I'm trying to write a Coq function which takes a Stream and a predicate and returns, as a list, the longest prefix of the stream for which the property holds. This is what I have:

Require Import List Streams.
Require Import Lt.

Import ListNotations.
Local Open Scope list_scope.

Section TakeWhile.

Context {A : Type} {P : Stream A -> Prop}.
Hypothesis decide_P : forall s : Stream A, {P s} + {~ P s}.
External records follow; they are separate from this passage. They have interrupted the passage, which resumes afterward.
lemma trailingLoop_spec (t : Nat) : ∀ (fuel : Nat) (q : Nat) (acc : Int), q % 2 = 0 → t < fuel →
    trailingLoop fuel ((q * 2 ^ t + (2 ^ t - 1) : Nat) : Int) acc = ((q : Int), acc + t) := by
  induction t with
  | zero =>
      intro fuel q acc hq hf
      match fuel with
      | w + 1 =>
        rw [trailingLoop]
        simp only [pow_zero]
        rw [if_neg (by
          rw [show ((q * 1 + (1 - 1) : Nat) : Int) = ((q : Nat) : Int) by push_cast; omega]
          rw [show (2:Int) = ((2:Nat):Int) from rfl, PySem.Int.mod_natCast q 2, hq]
          simp)]
        simp
  | succ t ih =>
      intro fuel q acc hq hf
      match fuel with
      | w + 1 =>
        have h2 : 1 ≤ 2 ^ t := Nat.one_le_two_pow
        have hm : q * 2 ^ (t + 1) + (2 ^ (t + 1) - 1) =
            2 * (q * 2 ^ t + (2 ^ t - 1)) + 1 := by
          have h3 : q * 2 ^ (t + 1) = 2 * (q * 2 ^ t) := by ring
          have h4 : (2:Nat) ^ (t + 1) = 2 * 2 ^ t := by ring
          omega
        rw [trailingLoop, hm]
        rw [if_pos (by
          rw [show (2:Int) = ((2:Nat):Int) from rfl, PySem.Int.mod_natCast _ 2]
          omega)]
        rw [show (2:Int) = ((2:Nat):Int) from rfl, PySem.Int.floordiv_natCast _ 2]
        rw [show (2 * (q * 2 ^ t + (2 ^ t - 1)) + 1) / 2 = q * 2 ^ t + (2 ^ t - 1) by omega]
        rw [ih w q (acc + 1) hq (by omega)]
        refine congrArg _ ?_
        push_cast
        ring

lemma tobinary_eq (m : Nat) : tobinary (m : Int) = bin m := by
  unfold tobinary
  rw [Int.toNat_natCast]
  simpa using tobinaryAux_eq (m + 1) m [] (by omega)

lemma pyGetD_penult (u : List Char) (a b d : Char) :
    PySem.List.pyGetD (u ++ [a, b]) (-2) d = a := by
  rw [PySem.List.pyGetD_neg_ofNat (u ++ [a, b]) 2 d (by omega) (by simp)]
  simp [List.getElem_append_right]

lemma bin_ne_nil (m : Nat) (h : 1 ≤ m) : bin m ≠ [] := by
  rw [bin_eq m h]; simp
Program Fixpoint take_while (s : Stream A)
    (H : Exists (fun s => ~ P s) s) : list A :=
  if decide_P s
  then hd s :: take_while (tl s) _
  else [].

Next Obligation.
  destruct H; tauto.
Defined.

End TakeWhile.

But when I attempt to perform calculations with this function, I get a very large term with all the definitions expanded. I'm not sure why, but I'm guessing that Coq is reluctant to unfold the coinductive Stream argument. Here's an example:

Require Import Program.Equality.
Require Import Compare_dec.

Lemma not_lt_le :
  forall n m : nat, ~ n < m -> m <= n.
Proof.
  pose le_or_lt.
  firstorder.
Qed.

Definition increasing (s : Stream nat) : Prop :=
  forall n : nat, Exists (fun s => ~ hd s < n) s.

CoFixpoint nats (n : nat) := Cons n (nats (S n)).

Theorem increasing_nats :
  forall n : nat, increasing (nats n).
Proof.
  intros n m.
  induction m.
  - left.
    pose lt_n_0.
    firstorder.
  - dependent induction IHm.
    * apply not_lt_le, le_lt_or_eq in H.
      destruct H.
      + left.
        pose le_not_lt.
        firstorder.
      + right.
        left.
        simpl in *.
        rewrite H.
        pose lt_irrefl.
        firstorder.
    * right.
      simpl.
      apply IHIHm.
      reflexivity.
Qed.

Given this, the command Eval compute in take_while (fun s => lt_dec (hd s) 5) (nats 0) (increasing_nats 0 5) leads to a very large term, as I mentioned above.

Can anyone give me some guidance on this?

Answer 1

The problem is that take_while is defined recursively on H. Since proofs are often defined opaquely in Coq (as it is the case with your increasing_nats theorem), take_while won't be able to reduce the increasing_nats 0 5 term and will get stuck, producing the huge term you saw. Even if you ended the proof of increasing_nats with Defined instead of Qed, forcing its definition to be transparent, that proof uses other lemmas that were also defined opaquely, making evaluation get stuck too.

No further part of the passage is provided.